Die Autorin Natascha Wodin bezeichnet den Prozess der Wiedervereinigung nach dem Mauerfall als vertane historische Chance. Ihre Hoffnung, dass Osten und Westen miteinander ins Gespräch kommen würden und es ein Abwägen der Vor- und Nachteile der beiden deutschen Gesellschaftsordnungen geben könnte, habe sich nicht erfüllt, stellt Wodin in einer persönlichen Analyse zum Mauerfall bei MDR KULTUR fest.
Wiedervereinigung als Weg zum Krieg?
Dabei geht sie sogar noch einen Schritt weiter: In diesem verpassten Moment sieht die Autorin die Grundlage für den russischen Angriffskrieg auf die Ukraine: "Schon damals wurde wahrscheinlich der Boden für den Krieg bereitet, der uns jetzt alle bedroht und dessen fortschreitende Eskalation in einem Armageddon enden könnte", so die Überlegungen Wodins. Gleichzeitig gibt sie die Hoffnung nicht auf und wünscht sich, dass der 35. Jahrestag des Mauerfalls ein Tag längst fälliger Besinnung wird.
Ich wünschte, der 35. Jahrestag des Mauerfalls, dem wir so viel verdanken, könnte ein Tag längst fälliger Besinnung werden.
Wodin wurde 1945 als Kind sowjetischer Zwangsarbeiter in Fürth geboren. Heute lebt sie in Berlin und Mecklenburg. Trotz ihrer düsteren Perspektive auf die Folgen von 1989/90 beschreibt sie ihre Zeit in Ostberlin nach dem Mauerfall als "glücklichste Zeit ihres Lebens" und aufregende "Lücke der Geschichte".

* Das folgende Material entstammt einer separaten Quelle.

-- pv_equiv track=rewrite | github.com/SsyHow/Codeforces2 | 2106d/main.py | f
-- ===== SOURCE A (Python) =====
-- def f(n, m, L1, L2):
--     suf = [0] * (n + 1)
--     for i in range(n - 1, -1, -1):
--         suf[i] = suf[i + 1]
--         if L1[i] >= L2[m - 1 - suf[i]]:
--             suf[i] += 1
--
--             if suf[i] == m :
--                 return 0
--     ans = 1 << 60
--     if suf[0] == m -1:
--         ans = L2[0]
--
--     pre = 0
--     for i, v in enumerate(L1):
--         if v >= L2[pre]:
--             pre += 1
--
--         if pre + suf[i + 1] >= m:
--             return 0
--
--         if pre + suf[i + 1] == m - 1:
--             ans = min(ans, L2[pre])
--
--     if ans == 1 << 60:
--         ans = -1
--     return ans
-- ===== SOURCE B (Python) =====
-- def f(n, m, L1, L2):
--     # Greedy suffix-match COUNTS suf[i] (capped at m), then a positional prefix
--     # array F[j] = least prefix length of L1 greedily matching the first j
--     # elements of L2, combined by a loop over L2-indices j (not over split
--     # points): 0 iff L2 is fully matchable, else min L2[j] over the j whose
--     # removal makes it matchable, else -1.
--     suf = [0] * (n + 1)
--     for i in range(n - 1, -1, -1):
--         v = L1[i]
--         s = suf[i + 1]
--         if s < m and v >= L2[m - 1 - s]:
--             s += 1
--         suf[i] = s
--     if suf[0] >= m:
--         return 0
--     F = [n + 1] * (m + 1)
--     F[0] = 0
--     p = 0
--     for i in range(n):
--         v = L1[i]
--         if p < m and v >= L2[p]:
--             p += 1
--             F[p] = i + 1
--     if F[m] <= n:
--         return 0
--     best = None
--     for j in range(m):
--         if F[j] > n:
--             break
--         if j + suf[F[j]] >= m:
--             return 0
--         if j + suf[F[j]] == m - 1 and (best is None or L2[j] < best):
--             best = L2[j]
--     return best if best is not None else -1
-- ===== Notes on version B (the rewrite author's own statement) =====
-- stated objective: alternative
-- what changed: B keeps only the greedy suffix COUNT array (capped, no early returns) and replaces A's whole second phase: instead of A's interleaved prefix scan over split points with a 1<<60 sentinel, B builds a positional array F[j] = least prefix length of L1 greedily matching the first j elements of L2 and reads the answer off with a loop over L2-indices j (0 iff suf[0]==m or F[m]<=n or some j+suf[F[j]]>=m, else min L2[j] over j+suf[F[j]]==m-1, else -1).
-- intended difference: On n=0 with m<=0 A returns -1 but B returns 0, the intended value: with no L2 elements to match the cost is 0, and A's -1 is an artefact of its suf[0]==m-1 seeding never firing. — e.g. on f(0, 0, [], []): A returns -1, B returns 0
-- outside the precondition, e.g. on f(2, 2, [9, 8, 0], [1, 1]): A returns 0, B returns 0; on f(2, 0, [5, 6], [7]): A returns 0, B returns 0
import Mathlib
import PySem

Geeintes Deutschland als gelungene Aktion
Der Intendant der Dresdner Musikfestspiele Jan Vogler blickt dagegen durchweg positiv zurück. "Ich würde sagen, Deutschland ist jetzt wirklich wiedervereint", so Vogler im MDR. Das Zusammenführen der beiden Teile Deutschlands sei ein großes Glück und insgesamt eine gelungene Aktion gewesen, findet der Dresdner Musiker. Er ist der Meinung, man sollte die Teilung heute nicht mehr zu sehr thematisieren. Osten und Westen würden, findet Vogler, immer etwas unterschiedlich bleiben – das sei auch schön so.
Das Zusammenführen der beiden Teile Deutschlands war ein sehr spannender Prozess und insgesamt denke ich eine sehr gelungene Aktion.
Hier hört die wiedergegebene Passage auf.